If you often forget to commit your changes before performing a simulation, you can use `git-track-force`. This feature creates a new branch called `encap`. The `encap` branch is always automatically kept up to date with the current state of your git project. This is done by committing any changes on the `encap` branch and saving the hash of this commit in your experiment folder. This process ensures that you can always go back to the moment in time when you performed the experiment. Note that this procedure uses worktrees to ensure that your main branch remains untouched.

```yml
git-track-force: <repo_dir_3>
```

## Configuring SSH

You can execute scripts on a remote server through SSH. Encap mirrors the project folder on the remote, runs the experiment there, and pulls results back when it finishes — all in a single command.

```bash
encap run scripts/my_script.py -n <version_name> -vm <machine_name>
```

The same `-vm` flag works with `rerun` and `tail`. It can be combined with the Slurm flags to submit a Slurm job on the remote in one step.
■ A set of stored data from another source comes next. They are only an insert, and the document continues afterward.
-- pv_equiv track=rewrite | github.com/ccBitTorrent/ccbt | ccbt/interface/data_provider.py | _build_availability_histogram
-- ===== SOURCE A (Python) =====
-- def _build_availability_histogram(availability: list[int]) -> dict[str, int]:
--     """Create simple histogram buckets describing piece availability."""
--     histogram = {
--         "missing": 0,
--         "rare": 0,
--         "common": 0,
--         "abundant": 0,
--     }
--     for count in availability:
--         if count <= 0:
--             histogram["missing"] += 1
--         elif count == 1:
--             histogram["rare"] += 1
--         elif count <= 3:
--             histogram["common"] += 1
--         else:
--             histogram["abundant"] += 1
--     return histogram
-- ===== SOURCE B (Python) =====
-- def _build_availability_histogram(availability: list[int]) -> dict[str, int]:
--     """Create simple histogram buckets describing piece availability."""
--     return {
--         "missing": sum(1 for c in availability if c <= 0),
--         "rare": sum(1 for c in availability if c == 1),
--         "common": sum(1 for c in availability if 2 <= c <= 3),
--         "abundant": sum(1 for c in availability if c >= 4),
--     }
-- ===== Notes on version B (the rewrite author's own statement) =====
-- stated objective: alternative
-- what changed: Replaces the single loop with a mutated four-key dict and a threshold cascade by four independent counting passes over the list, one disjoint predicate per bucket, assembled into a dict literal.
import Mathlib
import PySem

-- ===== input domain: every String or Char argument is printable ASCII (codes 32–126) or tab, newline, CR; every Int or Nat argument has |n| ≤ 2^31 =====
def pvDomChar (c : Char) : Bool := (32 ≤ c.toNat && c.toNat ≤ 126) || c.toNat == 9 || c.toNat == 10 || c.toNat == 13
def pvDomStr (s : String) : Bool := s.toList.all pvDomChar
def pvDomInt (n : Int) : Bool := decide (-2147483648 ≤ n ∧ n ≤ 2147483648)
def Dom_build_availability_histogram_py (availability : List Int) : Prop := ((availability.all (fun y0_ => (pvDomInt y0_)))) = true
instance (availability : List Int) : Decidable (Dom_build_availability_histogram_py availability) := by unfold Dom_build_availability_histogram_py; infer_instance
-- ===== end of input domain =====

-- B replaces A's single loop over a mutated four-key dict by four independent counting passes, one per bucket (alternative decomposition, same O(n) cost).


-- ===== PORT A =====
-- literal port: initialise the four-key dict, then one loop with the threshold cascade, each branch doing histogram[k] += 1
def build_availability_histogram_py (availability : List Int) : List (String × Int) :=
  let histogram : PySem.Dict String Int :=
    ((((PySem.Dict.empty.insert "missing" 0).insert "rare" 0).insert "common" 0).insert "abundant" 0)
  let histogram := availability.foldl (fun h count =>
    if count ≤ 0 then h.modify "missing" 0 (· + 1)
    else if count = 1 then h.modify "rare" 0 (· + 1)
    else if count ≤ 3 then h.modify "common" 0 (· + 1)
    else h.modify "abundant" 0 (· + 1)) histogram
  histogram.items

-- ===== PORT B =====
-- literal port of Source B: each bucket is sum(1 for c in availability if <predicate>), a fold accumulating the sum
def build_availability_histogram_py_alt (availability : List Int) : List (String × Int) :=
  [("missing", availability.foldl (fun acc c => if c ≤ 0 then acc + 1 else acc) 0),
   ("rare", availability.foldl (fun acc c => if c = 1 then acc + 1 else acc) 0),
   ("common", availability.foldl (fun acc c => if 2 ≤ c ∧ c ≤ 3 then acc + 1 else acc) 0),
   ("abundant", availability.foldl (fun acc c => if 4 ≤ c then acc + 1 else acc) 0)]

-- ===== PRECONDITION & SPEC =====
def Spec_build_availability_histogram_py (availability : List Int) (out : List (String × Int)) : Prop := out = build_availability_histogram_py_alt availability
instance (availability : List Int) (out : List (String × Int)) : Decidable (Spec_build_availability_histogram_py availability out) := by unfold Spec_build_availability_histogram_py; infer_instance

-- ===== CLAIM (what is proved, stated in full; the proofs are below) =====
def Claim_equal_build_availability_histogram_py : Prop := ∀ (availability : List Int), Dom_build_availability_histogram_py availability → Spec_build_availability_histogram_py availability (build_availability_histogram_py availability)

-- ===== LEMMAS AND PROOFS =====

-- A's loop, started on the four-key literal dict, yields the literal dict whose values grew by the four bucket counts
theorem loopA (l : List Int) (m r c a : Int) :
    l.foldl (fun h count =>
      if count ≤ 0 then h.modify "missing" 0 (· + 1)
      else if count = 1 then h.modify "rare" 0 (· + 1)
      else if count ≤ 3 then h.modify "common" 0 (· + 1)
      else h.modify "abundant" 0 (· + 1))
      (PySem.Dict.mk [("missing", m), ("rare", r), ("common", c), ("abundant", a)])
    = PySem.Dict.mk
        [("missing", m + l.countP (fun x => decide (x ≤ 0))),
         ("rare", r + l.countP (fun x => decide (x = 1))),
         ("common", c + l.countP (fun x => decide (2 ≤ x ∧ x ≤ 3))),
         ("abundant", a + l.countP (fun x => decide (4 ≤ x)))] := by
  induction l generalizing m r c a with
  | nil => simp
  | cons x xs ih =>
    rw [List.foldl_cons]
    by_cases h1 : x ≤ 0
    · rw [if_pos h1,
        show (PySem.Dict.mk [("missing", m), ("rare", r), ("common", c), ("abundant", a)]).modify "missing" 0 (· + 1)
          = PySem.Dict.mk [("missing", m + 1), ("rare", r), ("common", c), ("abundant", a)] from rfl, ih]
      simp [h1, show ¬(x = 1) by omega, show ¬(2 ≤ x ∧ x ≤ 3) by omega,
        show ¬(4 ≤ x) by omega]
      omega
    · by_cases h2 : x = 1
      · rw [if_neg h1, if_pos h2,
          show (PySem.Dict.mk [("missing", m), ("rare", r), ("common", c), ("abundant", a)]).modify "rare" 0 (· + 1)
            = PySem.Dict.mk [("missing", m), ("rare", r + 1), ("common", c), ("abundant", a)] from rfl, ih]
        simp [h2]
        omega
      · by_cases h3 : x ≤ 3
        · rw [if_neg h1, if_neg h2, if_pos h3,
            show (PySem.Dict.mk [("missing", m), ("rare", r), ("common", c), ("abundant", a)]).modify "common" 0 (· + 1)
              = PySem.Dict.mk [("missing", m), ("rare", r), ("common", c + 1), ("abundant", a)] from rfl, ih]
          simp [h1, h2, show (2 ≤ x ∧ x ≤ 3) by omega, show ¬(4 ≤ x) by omega]
          omega
        · rw [if_neg h1, if_neg h2, if_neg h3,
            show (PySem.Dict.mk [("missing", m), ("rare", r), ("common", c), ("abundant", a)]).modify "abundant" 0 (· + 1)
              = PySem.Dict.mk [("missing", m), ("rare", r), ("common", c), ("abundant", a + 1)] from rfl, ih]
          simp [h1, h2, show ¬(2 ≤ x ∧ x ≤ 3) by omega, show (4 ≤ x) by omega]
          omega

-- ===== VERDICT (by name: the statement is the Claim_ definition above) =====
theorem build_availability_histogram_py_spec : Claim_equal_build_availability_histogram_py := by
  intro availability _
  show (availability.foldl (fun h count =>
      if count ≤ 0 then h.modify "missing" 0 (· + 1)
      else if count = 1 then h.modify "rare" 0 (· + 1)
      else if count ≤ 3 then h.modify "common" 0 (· + 1)
      else h.modify "abundant" 0 (· + 1))
      (PySem.Dict.mk [("missing", 0), ("rare", 0), ("common", 0), ("abundant", 0)])).items
    = build_availability_histogram_py_alt availability
  rw [loopA]
  unfold build_availability_histogram_py_alt
  have h1 := PySem.List.foldl_count_if (fun c : Int => decide (c ≤ 0)) availability 0
  have h2 := PySem.List.foldl_count_if (fun c : Int => decide (c = 1)) availability 0
  have h3 := PySem.List.foldl_count_if (fun c : Int => decide (2 ≤ c ∧ c ≤ 3)) availability 0
  have h4 := PySem.List.foldl_count_if (fun c : Int => decide (4 ≤ c)) availability 0
  simp only [decide_eq_true_eq] at h1 h2 h3 h4
  rw [h1, h2, h3, h4]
Transfers in both directions use `rsync`, so only changed files cross the network and mtimes are preserved. If you ever need to bypass the change-detection (for example after a clock-skew incident on the remote), use `-fp` / `--force-push` to transfer regardless of timestamps:

```bash
encap run scripts/my_script.py -n <version_name> -vm <machine_name> -fp
```

The configuration file is located at `~/.encap/config.yml`:

```yml
file_extension:
  py: python -u
  sh: bash

projects:
  <dir_in_local_machine>:
    dir: <dir_in_remote_machine>
    ssh:
      user: <username>
      <machine_name>:
        ip: <ip>
```

### Ignore SSH output

```yml
ssh_ignore: ["X11 forwarding request failed on channel"]
```

### Excluding files from rsync

Push (local → remote) and pull (remote → local) have separate exclude lists, since they usually have opposite intent.

```yml
rsync_exclude_push: [".git", "__pycache__", "*.hdf5"] # don't ship up
rsync_exclude_pull: ["__pycache__"] # don't bring back
```

The legacy single `rsync_exclude` key is still accepted and is treated as an alias for `rsync_exclude_push`.

## Configuring Google Cloud

TODO

That's an overview of the main features and configurations for the Encap tool. You can use it to efficiently manage your computational experiments and ensure that your results are reproducible. If you have any questions, or want to contribute to the project, feel free to leave an issue.